For Immediate Release
First-quarter Stop-and-Frisk Data Sets Yet Another Shameful Record
CCR Condemns Increased Stops, Continued Racial Disparities and Low Rates of Arrest
WASHINGTON - Today, the Center for Constitutional Rights (CCR) responded to new NYPD data showing the highest rate of unlawful stop-and-frisk to date during the first quarter of 2012:
Once again, the NYPD stop-and-frisk data speaks for itself. The numbers for the first quarter of 2012 show yet another record rate of stops—over 203,500 between January and March, an average of 2,200 per day. At the current rate, the NYPD is on track to stop over 730,000 New Yorkers this year—more than 40,000 stops over the record-setting annual stops in 2011. Moreover, the racial disparities and low rates of arrests and summonses – which have become a shameful hallmark of the stop-and-frisk data – continue: 87 percent of those stopped were Black or Latino, yet only 10 percent were arrested or received summonses.
Stop-and-frisk policies violate the rights of hundreds or thousands of New Yorkers every year while they do not make New Yorkers safer. There is no evidence showing that stop-and-frisk reduces crime in New York City. On the contrary, New Yorkers feel less safe and often have their lives upended by unlawful stops, and communities feel that they are under siege. It is astonishing that in the face of widespread public outcry, class action lawsuits, and strong evidence that stop-and-frisk is a failed and discriminatory policing practice, the NYPD has ratcheted up the program rather than remedying it.
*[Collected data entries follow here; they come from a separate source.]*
-- pv_equiv track=rewrite | github.com/subhrajeetghosh/python-code-dsa | leetcode/test_code.py | marbles_distribution
-- ===== SOURCE A (Python) =====
-- def marbles_distribution(weights, k):
--     n = len(weights)
--
--     # Edge cases
--     if k == 1:
--         return 0  # Only one bag, score is fixed (weights[0] + weights[n-1])
--     if n < k:
--         return 0  # Impossible to split into k non-empty bags
--
--     # Recursive function: returns (min_score, max_score) for given start and bags_left
--     def distribute(start, bags_left):
--         # Base case: one bag left, use all remaining marbles
--         if bags_left == 1:
--             if start >= n:
--                 return float('inf'), float('-inf')  # Invalid
--             score = weights[start] + weights[n - 1]
--             return score, score
--
--         # If not enough marbles for remaining bags
--         remaining = n - start
--         if remaining < bags_left:
--             return float('inf'), float('-inf')  # Invalid
--
--         min_score = float('inf')
--         max_score = float('-inf')
--
--         # Try all possible end points for the current bag
--         # Bag must have at least 1 marble, and leave enough for remaining bags
--         for end in range(start, n - bags_left + 1):  # Ensure enough marbles left
--             current_cost = weights[start] + weights[end]
--             # Recursively solve for remaining marbles and bags
--             sub_min, sub_max = distribute(end + 1, bags_left - 1)
--             if sub_min != float('inf'):  # Valid subproblem
--                 total_min = current_cost + sub_min
--                 total_max = current_cost + sub_max
--                 min_score = min(min_score, total_min)
--                 max_score = max(max_score, total_max)
--
--         return min_score, max_score
--
--     # Start recursion from index 0 with k bags
--     min_score, max_score = distribute(0, k)
--     return max_score - min_score if min_score != float('inf') else 0
-- ===== SOURCE B (Python) =====
-- def marbles_distribution(weights, k):
--     n = len(weights)
--     if k == 1 or n < k:
--         return 0
--     # score of any split = weights[0] + weights[n-1] + sum of k-1 chosen adjacent pair sums,
--     # so max-min = (top k-1 pair sums) - (bottom k-1 pair sums)
--     pairs = sorted(weights[i] + weights[i + 1] for i in range(n - 1))
--     return sum(pairs[n - k:]) - sum(pairs[:k - 1])
-- ===== Notes on version B (the rewrite author's own statement) =====
-- stated objective: alternative
-- what changed: Replaced the exponential recursion over all split points by the closed-form identity that every split's score is weights[0]+weights[n-1] plus k-1 chosen adjacent pair sums, so the answer is (sum of the k-1 largest pair sums) - (sum of the k-1 smallest), computed by one sort.
import Mathlib
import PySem

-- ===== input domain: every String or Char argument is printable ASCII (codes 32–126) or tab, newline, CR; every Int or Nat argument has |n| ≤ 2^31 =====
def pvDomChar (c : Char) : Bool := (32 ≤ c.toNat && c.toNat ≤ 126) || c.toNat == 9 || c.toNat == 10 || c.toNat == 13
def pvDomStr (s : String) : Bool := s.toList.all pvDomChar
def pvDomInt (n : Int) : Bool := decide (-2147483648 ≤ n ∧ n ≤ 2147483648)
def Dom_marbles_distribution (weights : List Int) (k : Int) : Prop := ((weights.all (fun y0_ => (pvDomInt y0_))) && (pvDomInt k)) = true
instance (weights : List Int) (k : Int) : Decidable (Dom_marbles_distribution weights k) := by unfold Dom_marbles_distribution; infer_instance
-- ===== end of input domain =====

-- B replaces A's recursion over all split points by one sort of the n-1 adjacent
-- pair sums: score of any split = w[0]+w[n-1] + (k-1 chosen pair sums), so max-min =
-- (top k-1 pair sums) - (bottom k-1 pair sums).  Objective: alternative algorithm.


-- ===== PORT A =====
-- Python's float('inf') / float('-inf') sentinels become `none` of `Option Int`
-- (the "invalid" marker); `omin`/`omax` are Python's min/max with that sentinel.
def omin : Option Int → Option Int → Option Int
  | none,   b      => b
  | some x, none   => some x
  | some x, some y => some (min x y)

def omax : Option Int → Option Int → Option Int
  | none,   b      => b
  | some x, none   => some x
  | some x, some y => some (max x y)

-- current_cost + sub (sub = ±inf stays ±inf, i.e. none stays none)
def oadd (x : Int) : Option Int → Option Int
  | none   => none
  | some y => some (x + y)

-- distribute(start, bags_left); structural recursion on bags_left (a Nat: A is only
-- entered with k ≥ 2 — k ≤ 0, where Python recurses into an IndexError, is outside Pre_;
-- the bags_left = 0 branch is a totality guard for that excluded region).
-- All list indices reached under Pre_ are in range, so pyGetD's default is never used.
def pvDistribute (w : List Int) (n : Nat) : Nat → Int → Option Int × Option Int
  | 0, _ => (none, none)
  | 1, start =>
      if (n : Int) ≤ start then (none, none)            -- start >= n: invalid
      else
        let score := PySem.List.pyGetD w start 0 + PySem.List.pyGetD w ((n : Int) - 1) 0
        (some score, some score)
  | (b+2), start =>
      if (n : Int) - start < ((b : Int) + 2) then (none, none)   -- remaining < bags_left
      else
        (PySem.List.pyRange start ((n : Int) - ((b : Int) + 2) + 1) 1).foldl
          (fun acc e =>
            let cc := PySem.List.pyGetD w start 0 + PySem.List.pyGetD w e 0
            let sub := pvDistribute w n (b+1) (e + 1)
            if sub.1 ≠ none then
              (omin acc.1 (oadd cc sub.1), omax acc.2 (oadd cc sub.2))
            else acc)
          (none, none)

def marbles_distribution (weights : List Int) (k : Int) : Int :=
  let n := weights.length
  if k = 1 then 0
  else if (n : Int) < k then 0
  else
    -- return max_score - min_score if min_score != inf else 0
    -- (min_score is finite iff max_score is, so one match covers Python's test)
    match pvDistribute weights n k.toNat 0 with
    | (some mn, some mx) => mx - mn
    | _ => 0

-- ===== PORT B =====
def marbles_distribution_alt (weights : List Int) (k : Int) : Int :=
  let n := weights.length
  if k = 1 ∨ (n : Int) < k then 0
  else
    let pairs := PySem.List.sorted
      ((List.range (n - 1)).map (fun i => weights.getD i 0 + weights.getD (i+1) 0))
      (fun x => x) false
    (PySem.List.slice pairs (some ((n : Int) - k)) none).sum
      - (PySem.List.slice pairs none (some (k - 1))).sum

-- ===== PRECONDITION & SPEC =====
-- Pre_ excludes exactly k ≤ 0: there Python A always raises (the recursion walks past
-- the end of the list, an IndexError), so A returns on precisely the inputs with k ≥ 1.
def Pre_marbles_distribution (weights : List Int) (k : Int) : Prop := 1 ≤ k
instance (weights : List Int) (k : Int) : Decidable (Pre_marbles_distribution weights k) := by
  unfold Pre_marbles_distribution; infer_instance

def pvWitness_marbles_distribution : List Int × Int := ([1, 3, 5, 1], 2)

def Spec_marbles_distribution (weights : List Int) (k : Int) (out : Int) : Prop :=
  out = marbles_distribution_alt weights k
instance (weights : List Int) (k : Int) (out : Int) : Decidable (Spec_marbles_distribution weights k out) := by
  unfold Spec_marbles_distribution; infer_instance

-- ===== CLAIM (what is proved, stated in full; the proofs are below) =====
def Claim_equal_marbles_distribution : Prop :=
  ∀ (weights : List Int) (k : Int), Dom_marbles_distribution weights k →
    Pre_marbles_distribution weights k →
    Spec_marbles_distribution weights k (marbles_distribution weights k)

-- ===== LEMMAS AND PROOFS =====

-- the adjacent pair sum at boundary i
def pairAt (w : List Int) (i : Nat) : Int := w.getD i 0 + w.getD (i+1) 0
-- the pair sums with boundary index ≥ s
def Pl (w : List Int) (s : Nat) : List Int := (List.range' s (w.length - 1 - s)).map (pairAt w)
-- the fixed part of every score for a suffix starting at s
def csum (w : List Int) (s : Nat) : Int := w.getD s 0 + w.getD (w.length - 1) 0

-- minimal / maximal sum of m elements picked (as a subsequence) from a list; none if < m elements
def minSel : Nat → List Int → Option Int
  | 0, _ => some 0
  | _+1, [] => none
  | m+1, x :: xs => omin (oadd x (minSel m xs)) (minSel (m+1) xs)

def maxSel : Nat → List Int → Option Int
  | 0, _ => some 0
  | _+1, [] => none
  | m+1, x :: xs => omax (oadd x (maxSel m xs)) (maxSel (m+1) xs)

theorem omin_none_right (a : Option Int) : omin a none = a := by cases a <;> rfl
theorem omax_none_right (a : Option Int) : omax a none = a := by cases a <;> rfl
theorem omin_comm (a b : Option Int) : omin a b = omin b a := by
  cases a <;> cases b <;> simp [omin, min_comm]
theorem omax_comm (a b : Option Int) : omax a b = omax b a := by
  cases a <;> cases b <;> simp [omax, max_comm]
theorem omin_assoc (a b c : Option Int) : omin (omin a b) c = omin a (omin b c) := by
  cases a <;> cases b <;> cases c <;> simp [omin, min_assoc]
theorem omax_assoc (a b c : Option Int) : omax (omax a b) c = omax a (omax b c) := by
  cases a <;> cases b <;> cases c <;> simp [omax, max_assoc]
theorem omin_left_comm (a b c : Option Int) : omin a (omin b c) = omin b (omin a c) := by
  rw [← omin_assoc, omin_comm a b, omin_assoc]
theorem omax_left_comm (a b c : Option Int) : omax a (omax b c) = omax b (omax a c) := by
  rw [← omax_assoc, omax_comm a b, omax_assoc]
theorem oadd_omin (x : Int) (a b : Option Int) : oadd x (omin a b) = omin (oadd x a) (oadd x b) := by
  cases a <;> cases b <;> simp [omin, oadd]
theorem oadd_omax (x : Int) (a b : Option Int) : oadd x (omax a b) = omax (oadd x a) (oadd x b) := by
  cases a <;> cases b <;> simp [omax, oadd]
theorem oadd_oadd (x y : Int) (a : Option Int) : oadd x (oadd y a) = oadd (x + y) a := by
  cases a <;> simp [oadd]; omega
theorem oadd_eq_none_iff (x : Int) (a : Option Int) : oadd x a = none ↔ a = none := by
  cases a <;> simp [oadd]
theorem omin_eq_none_iff (a b : Option Int) : omin a b = none ↔ a = none ∧ b = none := by
  cases a <;> cases b <;> simp [omin]
theorem omax_eq_none_iff (a b : Option Int) : omax a b = none ↔ a = none ∧ b = none := by
  cases a <;> cases b <;> simp [omax]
Today’s numbers reinforce the merits of CCR’s litigation, Floyd, et al. v. City of New York, et al., and underscore the need for our lawsuit to be certified as a class action. Floyd challenges the NYPD’s stop-and-frisk policy as a violation of fundamental rights and protections under the Fourteenth Amendment and the Civil Rights Act of 1964, and as a violation of the Fourth Amendment’s prohibition on unreasonable searches.
The racial disparities revealed in the latest set of numbers, and the low correlation between stops and criminal activity, continue a pattern borne out by nine years of data. Analysis has consistently shown that, even after adjustments are made for the allocation of police resources, crime rates, and other social conditions, race is a primary factor determining NYPD stops. Blacks and Hispanics are significantly more likely to be stopped than whites, and most stops occur in Black and Latino neighborhoods. And stop-and-frisk data has repeatedly shown that NYPD officers use physical force at a significantly higher rate during stops of Blacks and Latinos. While the NYPD attempts to justify stop-and-frisk as key to confiscating illegal weapons, the weapons yield from stop-and-frisk is abysmally low. Only 1.3 % of the stops resulted in recovery of a weapon, which is no better than the recovery rates for stops made at random at police checkpoints.
The personal impact of stop-and-frisk is hard to overestimate. For many children, being stopped by the police on their way home from school has become a normal afterschool activity. As described by one person who has been stopped-and-frisked four times, for young people in many neighborhoods, getting stopped and frisked has become a rite of passage, something young Black and Brown youth constantly expect will happen to them. The data demonstrates that the egregious, racially-discriminatory practice of stop-and-frisk is a daily reality for many New Yorkers. Further, this kind of heavy-handed policing promotes mistrust and fear of police officers in communities of color—rather than serving those communities, police end up occupying them.
The Center for Constitutional Rights will receive by court order more comprehensive data than the summary numbers released today and will provide those results as soon as they are available.
The Center for Constitutional Rights is dedicated to advancing and protecting the rights guaranteed by the United States Constitution and the Universal Declaration of Human Rights. Founded in 1966 by attorneys who represented civil rights movements in the South, CCR is a non-profit legal and educational organization committed to the creative use of law as a positive force for social change.